HONG KONG Douglas Morton, head of Asia research at Northern Trust Capital Markets, has confidently put Shenzhen-based internet company Tencent Holdings on his buy list. Not only that, he believes it will surpass all others in terms of market capitalization. "Tencent could become the largest company in the world," Morton says.

Tencent's founder, Pony Ma Huateng, is one of the 20 "value creators" identified by the Nikkei Asian Review. Morton believes the company's ability to "compound cash" in the current environment is "one of the strongest."

However, it is a bit misleading to say that entrepreneurial companies like Tencent are taking center stage in Asia. State-owned enterprises, especially from mainland China, remain predominant.

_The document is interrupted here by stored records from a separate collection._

-- pv_equiv track=rewrite | github.com/lasttillend/CS61A | mentor/CSM4.py | waffle
-- ===== SOURCE A (Python) =====
-- def waffle(n):
-- 	i = 0
-- 	total = 0
-- 	while i < n:
-- 		for j in range(50 * n):
-- 			total += 1
-- 		i += 1
-- 	return total
-- ===== SOURCE B (Python) =====
-- def waffle(n):
--     return 50 * n * n if n > 0 else 0
-- ===== Notes on version B (the rewrite author's own statement) =====
-- stated objective: faster
-- what changed: Replaced the nested counting loops (n iterations each incrementing a counter 50*n times) by the closed form 50*n*n for n>0, else 0.
import Mathlib
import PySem

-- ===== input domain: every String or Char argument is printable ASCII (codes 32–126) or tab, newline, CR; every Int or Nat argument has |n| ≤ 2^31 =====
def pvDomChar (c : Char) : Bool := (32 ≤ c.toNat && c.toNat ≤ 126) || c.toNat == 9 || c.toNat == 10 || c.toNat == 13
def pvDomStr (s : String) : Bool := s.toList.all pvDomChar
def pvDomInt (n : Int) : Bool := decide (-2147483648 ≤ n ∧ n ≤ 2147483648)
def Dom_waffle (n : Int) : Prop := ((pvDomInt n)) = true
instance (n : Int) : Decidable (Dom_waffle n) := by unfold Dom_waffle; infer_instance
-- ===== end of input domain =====

-- B replaces A's nested counting loops by the closed form 50*n*n (0 for n ≤ 0).

-- ===== PORT A =====
-- 'while i < n' runs exactly (n - i).toNat more times; structural recursion on that count.
-- Inner 'for j in range(50 * n): total += 1': j is unused, and range(m) iterates exactly
-- (m).toNat times, so it is ported exactly as a Nat.fold over that iteration count
-- performing the same 'total + 1' update each step (no list is materialized, as in Python).
def waffleLoop (n : Int) : Nat → Int → Int → Int
  | 0, _, total => total
  | k + 1, i, total =>
      waffleLoop n k (i + 1) (Nat.fold (50 * n).toNat (fun _ _ t => t + 1) total)

def waffle (n : Int) : Int := waffleLoop n (n - 0).toNat 0 0

-- ===== PORT B =====
def waffle_alt (n : Int) : Int := if n > 0 then 50 * n * n else 0

-- ===== PRECONDITION & SPEC =====
def Spec_waffle (n : Int) (out : Int) : Prop := out = waffle_alt n
instance (n : Int) (out : Int) : Decidable (Spec_waffle n out) := by unfold Spec_waffle; infer_instance

-- ===== CLAIM (what is proved, stated in full; the proofs are below) =====
def Claim_equal_waffle : Prop := ∀ (n : Int), Dom_waffle n → Spec_waffle n (waffle n)

-- ===== LEMMAS AND PROOFS =====
theorem fold_add_one (m : Nat) (t : Int) :
    Nat.fold m (fun _ _ (a : Int) => a + 1) t = t + m := by
  induction m with
  | zero => simp
  | succ k ih => simp [Nat.fold_succ, ih]; push_cast; ring

theorem waffleLoop_closed (n : Int) (k : Nat) (i total : Int) :
    waffleLoop n k i total = total + k * ((50 * n).toNat : Int) := by
  induction k generalizing i total with
  | zero => simp [waffleLoop]
  | succ m ih =>
      simp only [waffleLoop, ih, fold_add_one]
      push_cast
      ring

-- ===== VERDICT (by name: the statement is the Claim_ definition above) =====
theorem waffle_spec : Claim_equal_waffle := by
  intro n _
  unfold Spec_waffle waffle waffle_alt
  rw [waffleLoop_closed]
  by_cases h : n > 0
  · have h1 : ((n - 0).toNat : Int) = n := by omega
    have h2 : (((50 * n).toNat : Int)) = 50 * n := by omega
    rw [h1, h2]; simp [h]; ring
  · have h1 : (n - 0).toNat = 0 := by omega
    rw [h1]; simp [h]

Among the 12 Asian companies exceeding $100 billion in market cap as of Sept. 23, eight are Chinese and six are SOEs. The sheer size of the Chinese market, coupled with restrictions on foreign competitors, has allowed them to accumulate hefty profits and use that money to venture abroad with government backing.

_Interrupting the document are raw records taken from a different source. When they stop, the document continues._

-- pv_equiv track=rewrite | github.com/UCB-stat-159-f25/final-group09 | src/analysis_utils.py | parse_demographic_label
-- ===== SOURCE A (Python) =====
-- def parse_demographic_label(stub_label):
--     """
--     Parse STUB_LABEL into separate demographic components.
--
--     Parameters
--     ----------
--     stub_label : str
--         Combined demographic string, e.g., "Male: 25-34 years"
--
--     Returns
--     -------
--     dict
--         Dictionary with keys sex, age_group, race_ethnicity
--     """
--     result = {"sex": None, "age_group": None, "race_ethnicity": None}
--
--     if stub_label == "All persons":
--         result["sex"] = "All"
--         return result
--
--     parts = stub_label.split(": ")
--
--     if parts[0] in ["Male", "Female"]:
--         result["sex"] = parts[0]
--         parts = parts[1:]
--
--     for part in parts:
--         if "years" in part:
--             result["age_group"] = part
--         else:
--             if result["race_ethnicity"] is None:
--                 result["race_ethnicity"] = part
--             else:
--                 result["race_ethnicity"] += ": " + part
--
--     return result
-- ===== SOURCE B (Python) =====
-- def _scan(parts):
--     """Recursively combine the head part with the (age, race) of the tail suffix."""
--     if not parts:
--         return None, None
--     age, race = _scan(parts[1:])
--     head = parts[0]
--     if "years" in head:
--         return (age if age is not None else head), race
--     return age, (head if race is None else head + ": " + race)
--
--
-- def parse_demographic_label(stub_label):
--     if stub_label == "All persons":
--         return {"sex": "All", "age_group": None, "race_ethnicity": None}
--     parts = stub_label.split(": ")
--     sex = None
--     if parts[0] in ("Male", "Female"):
--         sex, parts = parts[0], parts[1:]
--     age, race = _scan(parts)
--     return {"sex": sex, "age_group": age, "race_ethnicity": race}
-- ===== Notes on version B (the rewrite author's own statement) =====
-- stated objective: alternative
-- what changed: Replaces A's forward stateful loop that mutates a dict (last-wins overwrite for age_group, None/append accumulation for race_ethnicity) by a structural recursion on the suffix of the parts list: each step combines the head part with the (age, race) pair recursively computed for the tail, keeping the tail's age if present and prepending the head to the tail's race string.
import Mathlib
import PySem

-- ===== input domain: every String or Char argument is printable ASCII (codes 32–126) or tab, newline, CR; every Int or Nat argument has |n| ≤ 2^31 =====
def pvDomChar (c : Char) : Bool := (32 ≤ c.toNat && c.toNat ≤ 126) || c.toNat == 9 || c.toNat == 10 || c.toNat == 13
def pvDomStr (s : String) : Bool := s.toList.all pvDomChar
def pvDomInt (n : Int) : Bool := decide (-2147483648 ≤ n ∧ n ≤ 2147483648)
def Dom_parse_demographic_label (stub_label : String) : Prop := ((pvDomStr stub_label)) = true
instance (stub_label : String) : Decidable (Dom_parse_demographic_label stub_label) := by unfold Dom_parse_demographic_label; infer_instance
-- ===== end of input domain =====

-- B replaces A's forward stateful dict-mutating loop by a structural recursion on the suffix
-- of the parts list (head combined with the tail's (age, race) pair); objective: alternative.


-- ===== PORT A =====
-- the body of A's for-loop: update the result dict with one part
def pvLoopStep (r : PySem.Dict String (Option String)) (part : String) :
    PySem.Dict String (Option String) :=
  if PySem.Str.isIn "years" part then
    r.insert "age_group" (some part)
  else
    match r.getD "race_ethnicity" none with
    | none => r.insert "race_ethnicity" (some part)
    | some prev => r.insert "race_ethnicity" (some (PySem.Str.join "" [prev, ": ", part]))

def parse_demographic_label (stub_label : String) : List (String × Option String) :=
  let result : PySem.Dict String (Option String) :=
    PySem.Dict.ofList [("sex", none), ("age_group", none), ("race_ethnicity", none)]
  if stub_label == "All persons" then
    ((result.insert "sex" (some "All"))).items
  else
    let parts := (PySem.Str.split? stub_label ": ").getD []
    let sp : PySem.Dict String (Option String) × List String :=
      match PySem.List.pyGet? parts 0 with
      | some p0 =>
          if p0 == "Male" || p0 == "Female" then
            (result.insert "sex" (some p0), PySem.List.slice parts (some 1) none)
          else (result, parts)
      | none => (result, parts)
    (sp.2.foldl pvLoopStep sp.1).items

-- ===== PORT B =====
-- B's recursive helper _scan: combine the head part with the (age, race) of the tail suffix
def pvScan : List String → Option String × Option String
  | [] => (none, none)
  | head :: rest =>
      let ar := pvScan rest
      if PySem.Str.isIn "years" head then
        ((match ar.1 with | some a => some a | none => some head), ar.2)
      else
        (ar.1, (match ar.2 with
                | none => some head
                | some r => some (PySem.Str.join "" [head, ": ", r])))

def parse_demographic_label_alt (stub_label : String) : List (String × Option String) :=
  if stub_label == "All persons" then
    [("sex", some "All"), ("age_group", none), ("race_ethnicity", none)]
  else
    let parts := (PySem.Str.split? stub_label ": ").getD []
    let sp : Option String × List String :=
      match PySem.List.pyGet? parts 0 with
      | some p0 =>
          if p0 == "Male" || p0 == "Female" then
            (some p0, PySem.List.slice parts (some 1) none)
          else (none, parts)
      | none => (none, parts)
    let ar := pvScan sp.2
    [("sex", sp.1), ("age_group", ar.1), ("race_ethnicity", ar.2)]

-- ===== PRECONDITION & SPEC =====
def Spec_parse_demographic_label (stub_label : String) (out : List (String × Option String)) : Prop := out = parse_demographic_label_alt stub_label
instance (stub_label : String) (out : List (String × Option String)) : Decidable (Spec_parse_demographic_label stub_label out) := by unfold Spec_parse_demographic_label; infer_instance

-- ===== CLAIM (what is proved, stated in full; the proofs are below) =====
def Claim_equal_parse_demographic_label : Prop := ∀ (stub_label : String), Dom_parse_demographic_label stub_label → Spec_parse_demographic_label stub_label (parse_demographic_label stub_label)

-- ===== LEMMAS AND PROOFS =====

-- the loop preserves the literal three-key dict shape; its effect factors through the two fields
def pvMk3 (s a r : Option String) : PySem.Dict String (Option String) :=
  PySem.Dict.mk [("sex", s), ("age_group", a), ("race_ethnicity", r)]

theorem pvLoopStep_mk3 (s a r : Option String) (p : String) :
    pvLoopStep (pvMk3 s a r) p =
      if PySem.Str.isIn "years" p then pvMk3 s (some p) r
      else match r with
        | none => pvMk3 s a (some p)
        | some prev => pvMk3 s a (some (PySem.Str.join "" [prev, ": ", p])) := by
  simp only [pvLoopStep, pvMk3]
  split
  · rfl
  · cases r <;> rfl

-- A's loop over an arbitrary start state, phrased on the two mutable fields
theorem pvLoop_mk3 (parts : List String) (s a r : Option String) :
    parts.foldl pvLoopStep (pvMk3 s a r) =
      pvMk3 s
        ((parts.filter (fun p => PySem.Str.isIn "years" p)).foldl (fun _ p => some p) a)
        ((parts.filter (fun p => !PySem.Str.isIn "years" p)).foldl
          (fun acc p => match acc with
            | none => some p
            | some prev => some (PySem.Str.join "" [prev, ": ", p])) r) := by
  induction parts generalizing a r with
  | nil => rfl
  | cons p rest ih =>
      simp only [List.foldl_cons, pvLoopStep_mk3, List.filter_cons]
      by_cases h : PySem.Str.isIn "years" p = true
      · simp only [h, if_true, Bool.not_true, Bool.false_eq_true, if_false, List.foldl_cons, ih]
      · simp only [Bool.not_eq_true] at h
        simp only [h, Bool.false_eq_true, if_false, Bool.not_false, if_true, List.foldl_cons]
        cases r <;> simp only [ih]

theorem pvLast_foldl (xs : List String) (a : Option String) :
    xs.foldl (fun _ p => some p) a = match xs.getLast? with | some x => some x | none => a := by
  induction xs generalizing a with
  | nil => rfl
  | cons p rest ih =>
      simp only [List.foldl_cons, ih]
      cases hr : rest.getLast? with
      | none =>
          have hnil : rest = [] := List.getLast?_eq_none_iff.mp hr
          subst hnil; rfl
      | some x =>
          obtain ⟨q, t, rfl⟩ : ∃ q t, rest = q :: t := by
            cases rest with
            | nil => simp at hr
            | cons q t => exact ⟨q, t, rfl⟩
          simp [List.getLast?_cons_cons, hr]

theorem pvJoin_pair (x p : String) :
    PySem.Str.join "" [x, ": ", p] = PySem.Str.join ": " [x, p] := by
  apply String.toList_injective
  simp [PySem.Str.toList_join, PySem.Chars.join_cons_cons, PySem.Chars.join_singleton]

theorem pvJoin_prepend (p x : String) (l : List String) :
    PySem.Str.join "" [p, ": ", PySem.Str.join ": " (x :: l)] =
      PySem.Str.join ": " (p :: x :: l) := by
  apply String.toList_injective
  simp [PySem.Str.toList_join, PySem.Chars.join_cons_cons, PySem.Chars.join_singleton]

-- A's race accumulator, characterised as the ': '-join of the filtered parts
theorem pvRace_foldl_some (xs : List String) (x : String) :
    xs.foldl
        (fun acc p => match acc with
          | none => some p
          | some prev => some (PySem.Str.join "" [prev, ": ", p])) (some x)
      = some (PySem.Str.join ": " (x :: xs)) := by
  induction xs generalizing x with
  | nil =>
      show some x = some (PySem.Str.join ": " [x])
      have hx : PySem.Str.join ": " [x] = x := by
        apply String.toList_injective
        simp [PySem.Str.toList_join, PySem.Chars.join_singleton]
      rw [hx]
  | cons p rest ih =>
      show rest.foldl _ (some (PySem.Str.join "" [x, ": ", p])) = _
      rw [ih, pvJoin_pair]
      congr 1
      apply String.toList_injective
      cases rest <;>
        simp [PySem.Str.toList_join, PySem.Chars.join_cons_cons, PySem.Chars.join_singleton]

theorem pvRace_foldl_none (xs : List String) :
    xs.foldl
        (fun acc p => match acc with
          | none => some p
          | some prev => some (PySem.Str.join "" [prev, ": ", p])) none
      = match xs with | [] => none | x :: l => some (PySem.Str.join ": " (x :: l)) := by
  cases xs with
  | nil => rfl
  | cons p rest =>
      show rest.foldl _ (some p) = _
      rw [pvRace_foldl_some]

-- B's recursion, characterised on the same filtered parts
theorem pvScan_cons_pos (p : String) (rest : List String)
    (h : PySem.Str.isIn "years" p = true) :
    pvScan (p :: rest) =
      ((match (pvScan rest).1 with | some a => some a | none => some p), (pvScan rest).2) := by
  simp only [pvScan, h, if_true]

theorem pvScan_cons_neg (p : String) (rest : List String)
    (h : PySem.Str.isIn "years" p = false) :
    pvScan (p :: rest) =
      ((pvScan rest).1,
       (match (pvScan rest).2 with
        | none => some p
        | some r => some (PySem.Str.join "" [p, ": ", r]))) := by
  simp only [pvScan, h, Bool.false_eq_true, if_false]

theorem pvScan_fst (ps : List String) :
    (pvScan ps).1 = (ps.filter (fun p => PySem.Str.isIn "years" p)).getLast? := by
  induction ps with
  | nil => rfl
  | cons p rest ih =>
      by_cases h : PySem.Str.isIn "years" p = true
      · rw [pvScan_cons_pos p rest h]
        simp only [List.filter_cons, h, if_true]
        rw [ih]
        cases hr : (rest.filter (fun p => PySem.Str.isIn "years" p)).getLast? with
        | none =>
            have hnil : rest.filter (fun p => PySem.Str.isIn "years" p) = [] :=
              List.getLast?_eq_none_iff.mp hr
            rw [hnil]
            rfl
        | some x =>
            obtain ⟨q, t, hreact⟩ :
                ∃ q t, rest.filter (fun p => PySem.Str.isIn "years" p) = q :: t := by
              cases hc : rest.filter (fun p => PySem.Str.isIn "years" p) with
              | nil => rw [hc] at hr; simp at hr
              | cons q t => exact ⟨q, t, rfl⟩
            rw [hreact] at hr ⊢
            rw [List.getLast?_cons_cons, hr]
      · simp only [Bool.not_eq_true] at h
        rw [pvScan_cons_neg p rest h]
        simp only [List.filter_cons, h, Bool.false_eq_true, if_false]
        exact ih

theorem pvScan_snd (ps : List String) :
    (pvScan ps).2 =
      match ps.filter (fun p => !PySem.Str.isIn "years" p) with
      | [] => none
      | x :: l => some (PySem.Str.join ": " (x :: l)) := by
  induction ps with
  | nil => rfl
  | cons p rest ih =>
      by_cases h : PySem.Str.isIn "years" p = true
      · rw [pvScan_cons_pos p rest h]
        simp only [List.filter_cons, h, Bool.not_true, Bool.false_eq_true, if_false]
        exact ih
      · simp only [Bool.not_eq_true] at h
        rw [pvScan_cons_neg p rest h]
        simp only [List.filter_cons, h, Bool.not_false, if_true]
        rw [ih]
        cases hc : rest.filter (fun p => !PySem.Str.isIn "years" p) with
        | nil =>
            have : PySem.Str.join ": " [p] = p := by
              apply String.toList_injective
              simp [PySem.Str.toList_join, PySem.Chars.join_singleton]
            simp only [this]
        | cons x l =>
            simp only [pvJoin_prepend]

-- ===== VERDICT (by name: the statement is the Claim_ definition above) =====
theorem parse_demographic_label_spec : Claim_equal_parse_demographic_label := by
  intro stub_label _
  unfold Spec_parse_demographic_label parse_demographic_label parse_demographic_label_alt
  have key : ∀ (s : Option String) (ps : List String),
      (ps.foldl pvLoopStep (pvMk3 s none none)).items =
        [("sex", s), ("age_group", (pvScan ps).1), ("race_ethnicity", (pvScan ps).2)] := by
    intro s ps
    rw [pvLoop_mk3, pvLast_foldl, pvRace_foldl_none, pvScan_fst, pvScan_snd]
    cases (ps.filter (fun p => PySem.Str.isIn "years" p)).getLast? <;>
      cases ps.filter (fun p => !PySem.Str.isIn "years" p) <;> rfl
  by_cases hall : (stub_label == "All persons") = true
  · simp only [hall, if_true]
    rfl
  · simp only [hall, Bool.false_eq_true, if_false]
    cases h0 : PySem.List.pyGet? ((PySem.Str.split? stub_label ": ").getD []) 0 with
    | none => simpa using key none ((PySem.Str.split? stub_label ": ").getD [])
    | some p0 =>
        by_cases hmf : (p0 == "Male" || p0 == "Female") = true
        · simp only [hmf, if_true]
          have hins : (PySem.Dict.ofList
              [("sex", (none : Option String)), ("age_group", none), ("race_ethnicity", none)]).insert
                "sex" (some p0) = pvMk3 (some p0) none none := by rfl
          simpa [hins] using
            key (some p0) (PySem.List.slice ((PySem.Str.split? stub_label ": ").getD []) (some 1) none)
        · simp only [hmf, Bool.false_eq_true, if_false]
          simpa using key none ((PySem.Str.split? stub_label ": ").getD [])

This applies, more or less, to Tencent and Alibaba Group Holding, another private Chinese company that tops the Asian market cap list. But the Chinese economy is still dominated by SOEs, notwithstanding calls for structural reform.

For global investors, Chinese SOEs cannot be ignored due to their size and stability. China Mobile, which was recently overtaken by Tencent in terms of market cap, is the largest mobile carrier in the world, with over 840 million subscribers, mostly in China. Its half-year net profit was 60.5 billion yuan ($9.07 billion), more than three times larger than Tencent's. "Despite China Mobile having the least upside potential to our target price, it remains our top pick for its large index weighting, low earnings volatility and [fourth generation] dominance," said Ramakrishna Maruvada, an analyst at Daiwa Capital Markets.

The banking sector offers evidence of the pull of state-owned Chinese companies, as the top four banks are among the $100 billion club in Asia. Although growth is slowing, and worries about asset quality are rising amid economic slowdown, the aggregate net profit of the four banks amounted to 481 billion yuan in January to June. The net profit of the smallest, Bank of China (BOC)'s 93 billion yuan ($13.9 billion), dwarfs its Asian peers, such as Indonesia's Bank Central Asia's 9.57 trillion rupiah ($732 million).

The three oil conglomerates are another example of state primacy in China. The plunge in oil prices has dragged down their combined net profit by around 80% in the first half of the year, but total assets of leader PetroChina at the end of June stood at 2.41 trillion yuan, which exceeds both BP and Chevron, and its net operating cash flow of 111.8 billion yuan for the first six months was higher than any of the four global oil majors.

THE CHINESE WAY The heads of these Chinese SOEs did not meet our criteria as value creators because their selection, which is controlled by the Communist Party, is not necessarily based on principles of corporate value maximization.

As odd as it sounds outside China, it is not uncommon to see high-ranking personnel, including chairmen, shifted among rivals in the same sector. In banking, for instance, Tian Guoli, chairman of BOC since May 2013, had previously been chairman of Citic Bank, the banking arm of the state-owned conglomerate Citic.

Agricultural Bank of China (ABC)'s Zhou Mubing climbed the ladder mainly in the government sector, rising to become chairman of the bank in June after being the vice chairman of the banking regulator. Starting in 2000, he worked in local government in Chongqing, finally serving as vice mayor under Bo Xilai, a former political bigwig now serving a life sentence for corruption.

These moves are determined by the party without explanation, and terms in top posts tend to be brief.

"The basic concept around the world -- that the board appoints the chairman and CEO, oversees the management, makes major strategic decisions, or works closely with the management -- that doesn't hold in SOEs in China," said Jamie Allen, secretary-general of the Asian Corporate Governance Association. "It reflects a very different system of corporate governance in China," one in which management of companies in the state-owned sector is directly influenced by politics.